From the records below, find each line with the string "explicit" and copy it.

[Records from a dataset]
※

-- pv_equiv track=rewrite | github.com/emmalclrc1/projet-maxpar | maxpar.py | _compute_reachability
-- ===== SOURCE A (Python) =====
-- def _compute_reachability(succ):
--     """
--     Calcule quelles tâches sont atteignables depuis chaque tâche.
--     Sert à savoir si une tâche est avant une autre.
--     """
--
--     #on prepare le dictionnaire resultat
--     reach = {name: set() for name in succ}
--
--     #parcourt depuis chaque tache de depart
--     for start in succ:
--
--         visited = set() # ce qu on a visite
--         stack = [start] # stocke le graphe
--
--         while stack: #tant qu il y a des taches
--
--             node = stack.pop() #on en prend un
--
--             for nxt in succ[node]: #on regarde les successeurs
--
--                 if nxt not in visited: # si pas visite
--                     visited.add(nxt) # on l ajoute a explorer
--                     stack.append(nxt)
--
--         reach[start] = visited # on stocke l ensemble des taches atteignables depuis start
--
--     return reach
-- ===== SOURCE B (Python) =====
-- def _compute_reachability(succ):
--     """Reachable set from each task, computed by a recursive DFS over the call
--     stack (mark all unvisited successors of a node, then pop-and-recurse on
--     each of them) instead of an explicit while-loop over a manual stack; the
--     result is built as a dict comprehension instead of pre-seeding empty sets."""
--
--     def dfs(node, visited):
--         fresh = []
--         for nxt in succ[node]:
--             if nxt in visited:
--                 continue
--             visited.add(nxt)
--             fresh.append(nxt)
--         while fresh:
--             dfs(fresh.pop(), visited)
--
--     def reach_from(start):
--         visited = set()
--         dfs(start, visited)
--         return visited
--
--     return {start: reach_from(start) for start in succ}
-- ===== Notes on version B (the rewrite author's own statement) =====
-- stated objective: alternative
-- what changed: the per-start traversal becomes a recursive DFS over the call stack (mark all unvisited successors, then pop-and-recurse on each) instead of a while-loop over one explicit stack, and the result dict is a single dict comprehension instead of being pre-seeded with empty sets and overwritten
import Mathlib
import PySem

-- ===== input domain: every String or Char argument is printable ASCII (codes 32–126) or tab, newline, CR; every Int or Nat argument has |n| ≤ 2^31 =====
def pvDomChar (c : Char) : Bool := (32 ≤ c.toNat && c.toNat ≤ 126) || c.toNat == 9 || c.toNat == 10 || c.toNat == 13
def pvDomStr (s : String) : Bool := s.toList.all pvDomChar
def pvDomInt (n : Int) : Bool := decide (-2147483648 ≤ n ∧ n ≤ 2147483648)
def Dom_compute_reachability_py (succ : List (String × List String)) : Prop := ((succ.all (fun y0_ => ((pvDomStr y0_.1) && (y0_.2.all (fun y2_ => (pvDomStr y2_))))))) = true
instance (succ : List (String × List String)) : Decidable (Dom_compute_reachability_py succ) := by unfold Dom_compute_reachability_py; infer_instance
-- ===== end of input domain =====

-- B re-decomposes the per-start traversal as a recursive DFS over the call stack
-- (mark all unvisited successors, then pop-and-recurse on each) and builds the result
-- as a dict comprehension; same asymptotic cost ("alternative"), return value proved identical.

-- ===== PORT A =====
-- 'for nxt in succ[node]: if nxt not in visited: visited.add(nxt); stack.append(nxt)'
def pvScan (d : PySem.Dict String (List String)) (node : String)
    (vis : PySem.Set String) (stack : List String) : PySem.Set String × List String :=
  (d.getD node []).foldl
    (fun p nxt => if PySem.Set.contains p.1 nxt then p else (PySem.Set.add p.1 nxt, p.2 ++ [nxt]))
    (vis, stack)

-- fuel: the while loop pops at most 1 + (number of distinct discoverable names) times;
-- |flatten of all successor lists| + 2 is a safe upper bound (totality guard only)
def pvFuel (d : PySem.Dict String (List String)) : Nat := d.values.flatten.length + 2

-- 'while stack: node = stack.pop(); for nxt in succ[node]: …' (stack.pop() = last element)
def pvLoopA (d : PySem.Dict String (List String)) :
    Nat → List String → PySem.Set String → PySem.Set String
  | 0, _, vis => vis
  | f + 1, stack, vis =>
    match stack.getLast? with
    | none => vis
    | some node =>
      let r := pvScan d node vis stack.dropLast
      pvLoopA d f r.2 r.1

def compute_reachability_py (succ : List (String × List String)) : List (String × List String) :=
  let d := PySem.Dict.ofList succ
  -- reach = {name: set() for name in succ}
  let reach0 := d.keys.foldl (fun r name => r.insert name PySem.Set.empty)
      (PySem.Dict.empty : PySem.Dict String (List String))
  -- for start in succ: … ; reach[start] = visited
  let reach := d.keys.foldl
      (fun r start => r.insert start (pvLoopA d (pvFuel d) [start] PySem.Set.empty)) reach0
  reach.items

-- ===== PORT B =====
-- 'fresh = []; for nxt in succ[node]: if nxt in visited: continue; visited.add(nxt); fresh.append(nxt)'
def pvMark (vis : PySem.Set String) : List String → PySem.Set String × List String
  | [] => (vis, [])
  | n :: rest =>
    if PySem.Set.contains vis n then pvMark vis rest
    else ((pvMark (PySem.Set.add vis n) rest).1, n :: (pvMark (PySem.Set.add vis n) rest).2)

※

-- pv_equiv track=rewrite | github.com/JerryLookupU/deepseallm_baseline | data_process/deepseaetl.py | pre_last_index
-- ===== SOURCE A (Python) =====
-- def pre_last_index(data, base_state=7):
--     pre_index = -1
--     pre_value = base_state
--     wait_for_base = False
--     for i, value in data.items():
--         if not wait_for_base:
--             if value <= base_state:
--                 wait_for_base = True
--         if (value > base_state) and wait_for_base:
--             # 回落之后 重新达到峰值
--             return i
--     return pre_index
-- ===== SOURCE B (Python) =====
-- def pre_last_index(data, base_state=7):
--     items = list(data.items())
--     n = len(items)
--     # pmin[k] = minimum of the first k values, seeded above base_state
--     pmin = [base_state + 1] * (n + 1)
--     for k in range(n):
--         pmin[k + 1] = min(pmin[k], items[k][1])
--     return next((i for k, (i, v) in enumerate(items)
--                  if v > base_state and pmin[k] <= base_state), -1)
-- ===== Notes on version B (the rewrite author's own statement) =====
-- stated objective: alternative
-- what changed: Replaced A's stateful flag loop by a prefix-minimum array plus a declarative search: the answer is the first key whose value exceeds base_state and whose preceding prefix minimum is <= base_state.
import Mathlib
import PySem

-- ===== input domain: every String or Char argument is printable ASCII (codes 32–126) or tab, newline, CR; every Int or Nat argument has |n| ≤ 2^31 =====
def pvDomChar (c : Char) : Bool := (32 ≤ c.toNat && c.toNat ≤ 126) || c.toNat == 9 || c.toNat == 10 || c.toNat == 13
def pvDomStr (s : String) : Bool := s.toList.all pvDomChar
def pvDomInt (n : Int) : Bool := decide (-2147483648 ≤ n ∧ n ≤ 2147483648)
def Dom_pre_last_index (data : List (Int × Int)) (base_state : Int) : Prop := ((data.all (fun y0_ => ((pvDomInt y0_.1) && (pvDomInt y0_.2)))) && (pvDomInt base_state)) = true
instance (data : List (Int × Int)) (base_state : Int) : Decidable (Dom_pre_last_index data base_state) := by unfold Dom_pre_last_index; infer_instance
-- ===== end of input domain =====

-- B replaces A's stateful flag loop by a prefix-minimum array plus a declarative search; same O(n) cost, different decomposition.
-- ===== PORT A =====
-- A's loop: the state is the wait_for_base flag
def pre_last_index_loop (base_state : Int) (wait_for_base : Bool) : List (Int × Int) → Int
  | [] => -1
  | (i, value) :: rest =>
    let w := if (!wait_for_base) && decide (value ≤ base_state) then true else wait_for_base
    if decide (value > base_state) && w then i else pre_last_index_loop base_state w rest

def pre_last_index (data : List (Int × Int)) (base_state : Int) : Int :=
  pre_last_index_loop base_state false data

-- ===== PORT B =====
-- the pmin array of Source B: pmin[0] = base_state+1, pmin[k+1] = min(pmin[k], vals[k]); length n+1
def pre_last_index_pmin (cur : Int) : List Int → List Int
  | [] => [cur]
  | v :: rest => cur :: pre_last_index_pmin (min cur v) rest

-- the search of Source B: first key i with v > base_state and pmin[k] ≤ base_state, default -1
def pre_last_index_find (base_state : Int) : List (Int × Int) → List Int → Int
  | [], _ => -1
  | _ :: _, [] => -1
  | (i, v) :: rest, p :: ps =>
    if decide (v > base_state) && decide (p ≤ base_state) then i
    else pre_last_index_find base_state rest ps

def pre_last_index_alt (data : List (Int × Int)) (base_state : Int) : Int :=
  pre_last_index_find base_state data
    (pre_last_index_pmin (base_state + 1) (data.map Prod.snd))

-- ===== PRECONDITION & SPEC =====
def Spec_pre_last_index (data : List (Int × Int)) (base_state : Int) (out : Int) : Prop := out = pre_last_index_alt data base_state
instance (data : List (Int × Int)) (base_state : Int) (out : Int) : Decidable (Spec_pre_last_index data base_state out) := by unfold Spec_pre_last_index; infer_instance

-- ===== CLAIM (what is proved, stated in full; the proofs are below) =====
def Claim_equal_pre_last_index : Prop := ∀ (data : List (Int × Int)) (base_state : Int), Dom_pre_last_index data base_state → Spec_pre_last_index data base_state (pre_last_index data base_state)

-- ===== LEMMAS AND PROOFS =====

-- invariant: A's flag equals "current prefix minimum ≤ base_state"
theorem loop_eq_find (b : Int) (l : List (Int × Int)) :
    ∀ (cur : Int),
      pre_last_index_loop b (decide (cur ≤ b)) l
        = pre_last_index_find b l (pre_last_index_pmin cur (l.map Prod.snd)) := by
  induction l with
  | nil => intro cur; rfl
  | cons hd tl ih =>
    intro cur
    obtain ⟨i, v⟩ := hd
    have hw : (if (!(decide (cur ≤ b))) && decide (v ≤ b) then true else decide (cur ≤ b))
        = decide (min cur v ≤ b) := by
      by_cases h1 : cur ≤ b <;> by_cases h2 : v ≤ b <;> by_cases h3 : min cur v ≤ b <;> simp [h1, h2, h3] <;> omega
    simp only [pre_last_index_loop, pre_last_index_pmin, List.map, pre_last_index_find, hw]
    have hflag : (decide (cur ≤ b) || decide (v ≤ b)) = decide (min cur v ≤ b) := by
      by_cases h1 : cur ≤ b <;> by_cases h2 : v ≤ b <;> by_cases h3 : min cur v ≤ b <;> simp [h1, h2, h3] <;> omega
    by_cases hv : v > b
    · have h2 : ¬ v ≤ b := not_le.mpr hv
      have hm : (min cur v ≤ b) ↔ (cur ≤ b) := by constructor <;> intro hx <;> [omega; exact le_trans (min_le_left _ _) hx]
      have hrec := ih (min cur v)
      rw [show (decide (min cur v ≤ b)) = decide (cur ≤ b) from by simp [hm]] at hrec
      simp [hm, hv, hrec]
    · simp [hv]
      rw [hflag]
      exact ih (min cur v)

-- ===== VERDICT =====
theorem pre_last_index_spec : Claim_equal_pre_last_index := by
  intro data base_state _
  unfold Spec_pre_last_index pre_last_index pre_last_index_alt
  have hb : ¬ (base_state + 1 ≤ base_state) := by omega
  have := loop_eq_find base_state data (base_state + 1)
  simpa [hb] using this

※

● Finished task:
--     each of them) instead of an explicit while-loop over a manual stack; the
-- what changed: the per-start traversal becomes a recursive DFS over the call stack (mark all unvisited successors, then pop-and-recurse on each) instead of a while-loop over one explicit stack, and the result dict is a single dict comprehension instead of being pre-seeded with empty sets and overwritten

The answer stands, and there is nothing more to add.